One fundamental issue in using these equations is whether the quality of input information is good enough (the ‘Perfect Prog’ approach). Accurate prediction of the amounts of snow, ice and water on the road surface is a challenging task. It requires high-quality forecasts of the general meteorological situation (by a numerical weather prediction model) and, in addition, specific forecasts of the road conditions by a road weather model which tackles various complex processes such as the vertical energy transfer at the road surface and the effects of traffic flow. Inaccuracies in the predicted thicknesses of snow and ice can cause large errors in the eventual friction forecast output.
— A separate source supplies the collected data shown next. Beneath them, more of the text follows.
-- pv_equiv track=rewrite | github.com/stankv/Studing | 22_SherlockValidString.py | SherlockValidString
-- ===== SOURCE A (Python) =====
-- def SherlockValidString(s):
--
--     S = []
--     si = []
--     si.append(s[0])
--     i = 1
--     si.append(i)
--     S.append(si)
--     si =[]
--     while(i < len(s)):
--         flag = False
--         for j in range(len(S)):
--             if s[i] == S[j][0]:
--                 S[j][1] += 1
--                 flag = True
--                 break
--         if flag:
--             i += 1
--             continue
--         si.append(s[i])
--         si.append(1)
--         S.append(si)
--         si = []
--         i += 1
--
--     # формируем массив - количества вхождений букв
--     L = []
--     for i in range(len(S)):
--         L.append(S[i][1])
--
--     # проверяем равно ли количество вхождений для каждой из букв
--     for i in range(len(L)):
--         if L[i] == L[0]:
--             flag = True
--         else:
--             flag = False
--             break
--     if flag:
--         return flag
--     # если убрать одну букву - станет ли количество вхождений равным
--     for i in range(len(L)):
--         L1 = []
--         for j in range(len(L)):
--             L1.append(L[j])
--         L1[i] = L1[i] - 1
--         if L1[i] == 0:
--             L1.pop(i)
--         for j in range(len(L1)):
--             if L1[j] == L1[0]:
--                 flag = True
--             else:
--                 flag = False
--                 break
--         if flag:
--             return flag
--     return flag
-- ===== SOURCE B (Python) =====
-- def SherlockValidString(s):
--     counts = {}
--     for c in s:
--         counts[c] = counts.get(c, 0) + 1
--     vals = list(counts.values())
--     m = min(vals)
--     M = max(vals)
--     if m == M:
--         return True
--     if M == m + 1 and vals.count(M) == 1:
--         return True
--     return m == 1 and vals.count(M) == len(vals) - 1
-- ===== Notes on version B (the rewrite author's own statement) =====
-- stated objective: faster
-- what changed: A builds per-char counts by scanning a list of [char,count] pairs for every character and then, for each distinct char, copies the whole count list and re-checks it; B counts with a dict in one pass and decides validity from min, max and count(max) of the count values in a single O(k) check, with no removal trials.
import Mathlib
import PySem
A practical friction prediction pilot experiment was organized within the EU project ROADIDEA during winter 2008/2009 in collaboration between project partners, the FMI, Destia (Finland) and Demis (The Netherlands). Real-time road condition and friction forecasts for Finland were issued on the project website (http://www.roadidea.eu) The skill of the product was evaluated on a daily basis and it turned out that the predicted friction was systematically too low in many cases. The main reason proved to be too large thickness values of snow and ice in the input information (coming from the FMI road weather model). The equations in the road weather model responsible for the wearing of snow and ice from the road surface were fine-tuned accordingly in order to reduce this bias.
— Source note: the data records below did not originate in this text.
-- pv_equiv track=rewrite | github.com/pd-giz-dave/fellsafe-python | source/experiments/experiments.py | _get_slope
-- ===== SOURCE A (Python) =====
-- def _get_slope(sequence, threshold=0):
--     """ given a list of values that represent some sort of sequence determine their slope,
--         None values are ignored
--         """
--
--     max_coord = len(sequence)
--     delta_threshold = threshold * threshold  # square it to remove sign consideration
--
--     slope = [0 for _ in range(max_coord)]
--     curr = None
--     prev = None
--     for x in range(len(sequence)):
--         if curr is not None:
--             prev = curr
--         curr = sequence[x]
--         if curr is None or prev is None:
--             continue
--         delta = curr - prev
--         if (delta * delta) > delta_threshold:
--             slope[x] = delta
--
--     return slope
-- ===== SOURCE B (Python) =====
-- def _get_slope(sequence, threshold=0):
--     """Stateless per-index computation: each slope entry is derived independently
--     by scanning backwards for the nearest earlier non-None value (no carried state)."""
--     dt = threshold * threshold
--
--     def at(i):
--         v = sequence[i]
--         if v is None:
--             return 0
--         for j in range(i - 1, -1, -1):
--             w = sequence[j]
--             if w is not None:
--                 d = v - w
--                 return d if d * d > dt else 0
--         return 0
--
--     return [at(i) for i in range(len(sequence))]
-- ===== Notes on version B (the rewrite author's own statement) =====
-- stated objective: alternative
-- what changed: Replaces A's stateful single forward pass carrying the last non-None value with a stateless per-index computation: each output entry is computed independently by a backward scan for the nearest earlier non-None value.
import Mathlib
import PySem

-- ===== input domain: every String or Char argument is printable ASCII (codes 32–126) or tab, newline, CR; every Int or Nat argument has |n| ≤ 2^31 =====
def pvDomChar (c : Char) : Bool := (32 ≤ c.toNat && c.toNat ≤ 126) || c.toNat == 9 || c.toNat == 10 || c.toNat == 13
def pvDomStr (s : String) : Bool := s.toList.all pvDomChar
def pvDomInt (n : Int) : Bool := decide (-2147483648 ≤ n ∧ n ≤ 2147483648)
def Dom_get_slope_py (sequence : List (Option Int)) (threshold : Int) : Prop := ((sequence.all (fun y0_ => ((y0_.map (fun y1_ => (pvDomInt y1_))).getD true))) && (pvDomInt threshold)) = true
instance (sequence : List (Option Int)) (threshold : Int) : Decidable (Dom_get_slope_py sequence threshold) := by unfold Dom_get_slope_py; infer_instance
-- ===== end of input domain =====

-- B replaces A's stateful single forward pass (carrying the last non-None value) with a
-- stateless per-index computation: each entry is found independently by a backward scan
-- for the nearest earlier non-None value (objective: alternative decomposition).

-- ===== PORT A =====
-- loop body of A's `for x in range(len(sequence))`; state is (slope, curr, prev)
def pvStepA (sequence : List (Option Int)) (delta_threshold : Int)
    (st : List Int × Option Int × Option Int) (x : Int) :
    List Int × Option Int × Option Int :=
  let prev := if st.2.1.isSome then st.2.1 else st.2.2
  -- sequence[x]: x is always in range here, so `pyGet?` is `some`; `.getD none` only totalizes
  let curr : Option Int := (PySem.List.pyGet? sequence x).getD none
  match curr, prev with
  | some c, some p =>
      let delta := c - p
      if delta * delta > delta_threshold then (st.1.set x.toNat delta, curr, prev)
      else (st.1, curr, prev)
  | _, _ => (st.1, curr, prev)

def get_slope_py (sequence : List (Option Int)) (threshold : Int) : List Int :=
  let max_coord := sequence.length
  let delta_threshold := threshold * threshold
  ((PySem.List.pyRange 0 (max_coord : Int) 1).foldl (pvStepA sequence delta_threshold)
    (List.replicate max_coord 0, none, none)).1

-- ===== PORT B =====
-- B's inner `for j in range(i - 1, -1, -1)` with its early returns: look at indices
-- j-1, j-2, …, 0 for the nearest earlier non-None value
def pvScanB (sequence : List (Option Int)) (dt v : Int) : Nat → Int
  | 0 => 0
  | j + 1 =>
    match (sequence[j]?).getD none with
    | some w => if (v - w) * (v - w) > dt then v - w else 0
    | none => pvScanB sequence dt v j

-- B's helper `at(i)`
def pvAtB (sequence : List (Option Int)) (dt : Int) (i : Nat) : Int :=
  match (sequence[i]?).getD none with
  | none => 0
  | some v => pvScanB sequence dt v i

def get_slope_py_alt (sequence : List (Option Int)) (threshold : Int) : List Int :=
  (List.range sequence.length).map (pvAtB sequence (threshold * threshold))

-- ===== PRECONDITION & SPEC =====
def Spec_get_slope_py (sequence : List (Option Int)) (threshold : Int) (out : List Int) : Prop := out = get_slope_py_alt sequence threshold
instance (sequence : List (Option Int)) (threshold : Int) (out : List Int) : Decidable (Spec_get_slope_py sequence threshold out) := by unfold Spec_get_slope_py; infer_instance

-- ===== CLAIM (what is proved, stated in full; the proofs are below) =====
def Claim_equal_get_slope_py : Prop := ∀ (sequence : List (Option Int)) (threshold : Int), Dom_get_slope_py sequence threshold → Spec_get_slope_py sequence threshold (get_slope_py sequence threshold)

-- ===== LEMMAS AND PROOFS =====

-- A's full loop state and B's full result, as named abbreviations for the proofs
def pvSA (sequence : List (Option Int)) (dt : Int) : List Int × Option Int × Option Int :=
  (PySem.List.pyRange 0 (sequence.length : Int) 1).foldl (pvStepA sequence dt)
    (List.replicate sequence.length 0, none, none)

def pvB (sequence : List (Option Int)) (dt : Int) : List Int :=
  (List.range sequence.length).map (pvAtB sequence dt)

-- the last non-None value of the sequence
def pvLastNN (seq : List (Option Int)) : Option Int := (seq.filterMap id).getLast?

lemma pvLastNN_snoc (seq : List (Option Int)) (c : Option Int) :
    pvLastNN (seq ++ [c]) = match c with | some v => some v | none => pvLastNN seq := by
  unfold pvLastNN
  cases c <;> simp

lemma pvLenA (seq : List (Option Int)) (dt : Int) (L : List Int) :
    ∀ st : List Int × Option Int × Option Int,
      (L.foldl (pvStepA seq dt) st).1.length = st.1.length := by
  induction L with
  | nil => intro st; rfl
  | cons x L ih =>
    intro st
    simp only [List.foldl_cons]
    rw [ih]
    unfold pvStepA
    cases (PySem.List.pyGet? seq x).getD none <;>
      cases (if st.2.1.isSome then st.2.1 else st.2.2) <;>
        (simp; try (split <;> simp))

-- A's loop on seq ++ [c], run over indices < seq.length, ignores the extra slot
lemma pvExtA (seq : List (Option Int)) (c : Option Int) (dt : Int) :
    ∀ (L : List Int) (s : List Int) (cur prv : Option Int),
      s.length = seq.length → (∀ x ∈ L, 0 ≤ x ∧ x < (seq.length : Int)) →
      L.foldl (pvStepA (seq ++ [c]) dt) (s ++ [0], cur, prv) =
        ((L.foldl (pvStepA seq dt) (s, cur, prv)).1 ++ [0],
         (L.foldl (pvStepA seq dt) (s, cur, prv)).2) := by
  intro L
  induction L with
  | nil => intro s cur prv _ _; rfl
  | cons x L ih =>
    intro s cur prv hs hL
    obtain ⟨hx0, hx1⟩ := hL x (List.mem_cons_self ..)
    have hget : PySem.List.pyGet? (seq ++ [c]) x = PySem.List.pyGet? seq x := by
      rw [PySem.List.pyGet?_of_nonneg _ hx0, PySem.List.pyGet?_of_nonneg _ hx0,
        List.getElem?_append_left (by omega)]
    simp only [List.foldl_cons]
    have hstep : pvStepA (seq ++ [c]) dt (s ++ [0], cur, prv) x =
        ((pvStepA seq dt (s, cur, prv) x).1 ++ [0], (pvStepA seq dt (s, cur, prv) x).2) := by
      unfold pvStepA
      rw [hget]
      cases (PySem.List.pyGet? seq x).getD none <;>
        cases (if cur.isSome then cur else prv) <;> simp
      split <;>
        simp [List.set_append_left _ _ (by omega : x.toNat < s.length)]
    rw [hstep]
    have := ih (pvStepA seq dt (s, cur, prv) x).1
      (pvStepA seq dt (s, cur, prv) x).2.1 (pvStepA seq dt (s, cur, prv) x).2.2
      (by
        unfold pvStepA
        cases (PySem.List.pyGet? seq x).getD none <;>
          cases (if cur.isSome then cur else prv) <;> simp [hs]
        split <;> simp [hs])
      (fun y hy => hL y (List.mem_cons_of_mem _ hy))
    simpa using this

lemma pvSetLast (l : List Int) (n : Nat) (h : l.length = n) (d : Int) :
    (l ++ [0]).set n d = l ++ [d] := by
  subst h; simp

-- the backward scan only looks at indices below its counter
lemma pvScan_restrict (seq : List (Option Int)) (c : Option Int) (dt v : Int) :
    ∀ j, j ≤ seq.length → pvScanB (seq ++ [c]) dt v j = pvScanB seq dt v j := by
  intro j
  induction j with
  | zero => intro _; rfl
  | succ j ih =>
    intro hj
    unfold pvScanB
    rw [List.getElem?_append_left (by omega)]
    cases (seq[j]?).getD none with
    | some w => rfl
    | none => exact ih (by omega)

lemma pvAt_restrict (seq : List (Option Int)) (c : Option Int) (dt : Int) (i : Nat)
    (hi : i < seq.length) :
    pvAtB (seq ++ [c]) dt i = pvAtB seq dt i := by
  unfold pvAtB
  rw [List.getElem?_append_left hi]
  cases (seq[i]?).getD none with
  | none => rfl
  | some v => exact pvScan_restrict seq c dt v i (by omega)

-- a full backward scan finds exactly the last non-None value
lemma pvScan_full (dt v : Int) (seq : List (Option Int)) :
    pvScanB seq dt v seq.length =
      match pvLastNN seq with
      | some p => if (v - p) * (v - p) > dt then v - p else 0
      | none => 0 := by
  induction seq using List.reverseRecOn with
  | nil => rfl
  | append_singleton seq c ih =>
    have hlen : (seq ++ [c]).length = seq.length + 1 := by simp
    rw [hlen]
    unfold pvScanB
    rw [List.getElem?_concat_length]
    cases c with
    | some w => rw [pvLastNN_snoc]; rfl
    | none =>
      rw [pvLastNN_snoc]
      show pvScanB (seq ++ [none]) dt v seq.length = _
      rw [pvScan_restrict seq none dt v seq.length (le_refl _), ih]

-- B's result on seq ++ [c]: old entries unchanged, one new entry at the end
lemma pvB_snoc (seq : List (Option Int)) (c : Option Int) (dt : Int) :
    pvB (seq ++ [c]) dt = pvB seq dt ++ [pvAtB (seq ++ [c]) dt seq.length] := by
  unfold pvB
  have hlen : (seq ++ [c]).length = seq.length + 1 := by simp
  rw [hlen, List.range_succ, List.map_append, List.map_singleton]
  congr 1
  exact List.map_congr_left (fun i hi =>
    pvAt_restrict seq c dt i (List.mem_range.1 hi))

-- the simultaneous invariant, by induction on the sequence from the back
lemma pvMain (dt : Int) (seq : List (Option Int)) :
    (pvSA seq dt).1 = pvB seq dt ∧
    (pvSA seq dt).2.1 = seq.getLast?.getD none ∧
    (if (pvSA seq dt).2.1.isSome then (pvSA seq dt).2.1 else (pvSA seq dt).2.2) =
      pvLastNN seq := by
  induction seq using List.reverseRecOn with
  | nil => exact ⟨rfl, rfl, rfl⟩
  | append_singleton seq c ih =>
    obtain ⟨ih1, ih2, ih3⟩ := ih
    have hlen : ((seq ++ [c]).length : Int) = (seq.length : Int) + 1 := by simp
    have hrange : PySem.List.pyRange 0 ((seq ++ [c]).length : Int) 1 =
        PySem.List.pyRange 0 (seq.length : Int) 1 ++ [(seq.length : Int)] := by
      rw [hlen]
      exact PySem.List.pyRange_one_succ_right (by positivity)
    have hrep : List.replicate (seq ++ [c]).length (0 : Int) =
        List.replicate seq.length 0 ++ [0] := by
      simp [List.replicate_succ']
    have hSAlen : (pvSA seq dt).1.length = seq.length := by
      unfold pvSA; rw [pvLenA]; simp
    have hget : PySem.List.pyGet? (seq ++ [c]) (seq.length : Int) = some c :=
      PySem.List.pyGet?_append_length seq [] c
    -- A's fold on seq ++ [c] = A's fold on seq (in the widened slope) then one step at n
    have hA : pvSA (seq ++ [c]) dt =
        pvStepA (seq ++ [c]) dt ((pvSA seq dt).1 ++ [0], (pvSA seq dt).2) (seq.length : Int) := by
      unfold pvSA
      rw [hrange, List.foldl_append, hrep]
      rw [pvExtA seq c dt _ _ _ _ (by simp)
        (fun x hx => by
          have := (PySem.List.mem_pyRange_one (a := 0) (b := (seq.length : Int)) (x := x)).1 hx
          omega)]
      simp only [List.foldl_cons, List.foldl_nil]
    have hB := pvB_snoc seq c dt
    cases c with
    | none =>
      -- A takes the `continue` branch; B's new entry is 0 since sequence[n] is None
      have hAtB : pvAtB (seq ++ [none]) dt seq.length = 0 := by
        unfold pvAtB
        rw [List.getElem?_concat_length]
        rfl
      have hAstep : pvSA (seq ++ [none]) dt =
          ((pvSA seq dt).1 ++ [0], none,
            (if (pvSA seq dt).2.1.isSome then (pvSA seq dt).2.1 else (pvSA seq dt).2.2)) := by
        rw [hA]
        unfold pvStepA
        simp only [hget]
        cases (if (pvSA seq dt).2.1.isSome then (pvSA seq dt).2.1 else (pvSA seq dt).2.2) <;>
          simp
      rw [hAstep, hB, hAtB]
      refine ⟨by simp [ih1], by simp, ?_⟩
      simp [pvLastNN_snoc, ih3]
    | some v =>
      -- B's new entry is the backward scan, i.e. the comparison with the last non-None of seq
      have hAtB : pvAtB (seq ++ [some v]) dt seq.length =
          match pvLastNN seq with
          | some p => if (v - p) * (v - p) > dt then v - p else 0
          | none => 0 := by
        unfold pvAtB
        rw [List.getElem?_concat_length]
        simp only [Option.getD_some]
        rw [pvScan_restrict seq (some v) dt v seq.length (le_refl _), pvScan_full]
      cases hlast : pvLastNN seq with
      | none =>
        have hprev :
            (if (pvSA seq dt).2.1.isSome then (pvSA seq dt).2.1 else (pvSA seq dt).2.2) = none := by
          rw [ih3, hlast]
        have hAstep : pvSA (seq ++ [some v]) dt = ((pvSA seq dt).1 ++ [0], some v, none) := by
          rw [hA]
          unfold pvStepA
          simp only [hget, hprev]
          simp
        rw [hAstep, hB, hAtB, hlast]
        refine ⟨by simp [ih1], by simp, ?_⟩
        simp [pvLastNN_snoc]
      | some p =>
        have hprev :
            (if (pvSA seq dt).2.1.isSome then (pvSA seq dt).2.1 else (pvSA seq dt).2.2) =
              some p := by
          rw [ih3, hlast]
        have hAstep : pvSA (seq ++ [some v]) dt =
            (if (v - p) * (v - p) > dt
              then (pvSA seq dt).1 ++ [v - p] else (pvSA seq dt).1 ++ [0],
             some v, some p) := by
          rw [hA]
          unfold pvStepA
          simp only [hget, hprev]
          simp only [Option.getD_some]
          split
          · rw [Int.toNat_natCast, pvSetLast _ _ hSAlen]
          · rfl
        rw [hAstep, hB, hAtB, hlast]
        refine ⟨?_, by simp, by simp [pvLastNN_snoc]⟩
        dsimp only
        split <;> simp [ih1]

-- ===== VERDICT (by name: the statement is the Claim_ definition above) =====
theorem get_slope_py_spec : Claim_equal_get_slope_py := by
  intro sequence threshold _
  show get_slope_py sequence threshold = get_slope_py_alt sequence threshold
  exact (pvMain (threshold * threshold) sequence).1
5. Discussion and concluding remarks
Modelling road surface friction is a new way to analyse and predict slipperiness. As described in Section '2.3. The Vaisala DSC111 sensor', this work was based on observations made with the optical Vaisala DSC111 instrument, while the statistical model was developed to simulate the measuring instrument itself in a simple way. The results look promising although the verification results indicate that there is room for further investigation and improvements. The statistical model could be improved with more extensive data coverage of different kinds of weather situations. The mathematical and statistical methods used in the equations could also be further improved and fine-tuned. For example, the use of logistic regression (Wilks, 1995) instead of linear regression could be examined. The road weather model is responsible for producing the meteorological input into the friction model. Hence, it is very important to validate and improve this model, too.
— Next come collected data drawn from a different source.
-- B replaces A's recursive re-scanning generator by a single forward pass with an
-- explicit stack of open NP frames (objective: alternative decomposition, same output).
-- A is a Python generator; both ports return the list of all yielded values.

-- ===== PORT A =====
-- A, literally: top-level loop with count/NP_split; on close, recursion on NP_split[1:].
-- The fuel argument only makes the recursion total: recursive calls are on strictly
-- shorter lists, so fuel (length + 1) at the top is never exhausted.
mutual
def make_NP_fuel : Nat → List String → List (List String)
  | 0, _ => []
  | f+1, s_list =>
    if "(NP" ∈ s_list then make_NP_loop f s_list 0 [] else []
termination_by f _ => (f, 0)

def make_NP_loop : Nat → List String → Int → List String → List (List String)
  | _, [], _, _ => []
  | f, s :: rest, count, np =>
    if count = 0 then
      if s = "(NP" then make_NP_loop f rest (count + 1) (np ++ [s])
      else make_NP_loop f rest count np
    else
      let st : Int × List String :=
        if PySem.Str.isIn "(" s then (count + 1, np ++ [s])
        else if PySem.Str.isIn ")" s then (count - (PySem.Str.count s ")" : Int), np ++ [s])
        else (count, np)
      if st.1 ≤ 0 then
        make_NP_fuel f (st.2.drop 1) ++ [st.2] ++ make_NP_loop f rest 0 []
      else make_NP_loop f rest st.1 st.2
termination_by f rest _ _ => (f, rest.length + 1)
end

def make_NP_split_list (s_list : List String) : List (List String) :=
  make_NP_fuel (s_list.length + 1) s_list

-- ===== PORT B =====
-- B: one pass, explicit stack of open frames (tokens, open-paren count, pending inner
-- outputs); list head = innermost frame (Python's stack[-1]).
abbrev NPFrame := List String × Int × List (List String)

-- the `while stack and stack[-1][1] <= 0` pop loop
def pvPopNP : List NPFrame → List (List String) → List NPFrame × List (List String)
  | [], acc => ([], acc)
  | [fr], acc =>
      if fr.2.1 ≤ 0 then ([], acc ++ fr.2.2 ++ [fr.1]) else ([fr], acc)
  | fr :: fr2 :: σ, acc =>
      if fr.2.1 ≤ 0 then
        pvPopNP ((fr2.1, fr2.2.1, fr2.2.2 ++ fr.2.2 ++ [fr.1]) :: σ) acc
      else (fr :: fr2 :: σ, acc)
termination_by σ _ => σ.length

-- one iteration of the `for s in s_list` loop, state = (stack, output so far)
def pvStepNP (st : List NPFrame × List (List String)) (s : String) : List NPFrame × List (List String) :=
  if st.1.isEmpty then
    if s = "(NP" then ([(["(NP"], 1, [])], st.2) else st
  else if PySem.Str.isIn "(" s then
    let σ' := st.1.map (fun g => (g.1 ++ [s], g.2.1 + 1, g.2.2))
    (if s = "(NP" then ([s], 1, []) :: σ' else σ', st.2)
  else if PySem.Str.isIn ")" s then
    pvPopNP (st.1.map (fun g => (g.1 ++ [s], g.2.1 - (PySem.Str.count s ")" : Int), g.2.2))) st.2
  else st

def make_NP_split_list_alt (s_list : List String) : List (List String) :=
  (s_list.foldl pvStepNP ([], [])).2

-- ===== PRECONDITION & SPEC =====
def Spec_make_NP_split_list (s_list : List String) (out : List (List String)) : Prop := out = make_NP_split_list_alt s_list
instance (s_list : List String) (out : List (List String)) : Decidable (Spec_make_NP_split_list s_list out) := by unfold Spec_make_NP_split_list; infer_instance

-- ===== CLAIM (what is proved, stated in full; the proofs are below) =====
def Claim_equal_make_NP_split_list : Prop := ∀ (s_list : List String), Dom_make_NP_split_list s_list → Spec_make_NP_split_list s_list (make_NP_split_list s_list)

-- ===== LEMMAS AND PROOFS =====

-- run of B's machine from the empty state
def runNP (l : List String) : List NPFrame × List (List String) :=
  l.foldl pvStepNP ([], [])

-- B's stack while A's frame (np, count) is open: the stack B reaches on np[1:], with
-- the bottom frame (np, count, output-so-far-of-np[1:]) underneath.
def stateOf (np : List String) (count : Int) : List NPFrame :=
  if 0 < count then
    (runNP (np.drop 1)).1 ++ [(np, count, (runNP (np.drop 1)).2)]
  else []




-- unfolding equations for pvPopNP, derived once (cheap rewriting afterwards)
lemma popNP_one (fr : NPFrame) (acc : List (List String)) :
    pvPopNP [fr] acc = if fr.2.1 ≤ 0 then ([], acc ++ fr.2.2 ++ [fr.1]) else ([fr], acc) := by
  simp [pvPopNP]

lemma popNP_cons (fr fr2 : NPFrame) (σ : List NPFrame) (acc : List (List String)) :
    pvPopNP (fr :: fr2 :: σ) acc =
      if fr.2.1 ≤ 0 then
        pvPopNP ((fr2.1, fr2.2.1, fr2.2.2 ++ fr.2.2 ++ [fr.1]) :: σ) acc
      else (fr :: fr2 :: σ, acc) := by
  simp [pvPopNP]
A major shortcoming challenging improvements in the road weather model is the unavailability of road maintenance actions (e.g., salting, ploughing) to be entered into the model. With this in mind, the friction forecasts should rather be regarded as risk forecasts giving an indication of the worst road conditions that might exist. An alternative approach to deterministic forecasting could be to produce probabilistic friction forecasts by using ensemble prediction data from NWP models as background information. This would entail several parallel model runs to produce probability distributions of road weather parameters and friction. Either deterministic or probabilistic friction forecasts could be adapted to various warning services and customer products.
We thank Esa Tarkiainen, Finnish Transport Agency, for providing the road weather observation data. We acknowledge Professor Sylvain Joffre, FMI, for his review and valuable comments to improve this paper. This work was partly funded by the EU/FP7 Project ROADIDEA, where the main objective was to develop new and innovative ideas and products for the traffic and transport sectors.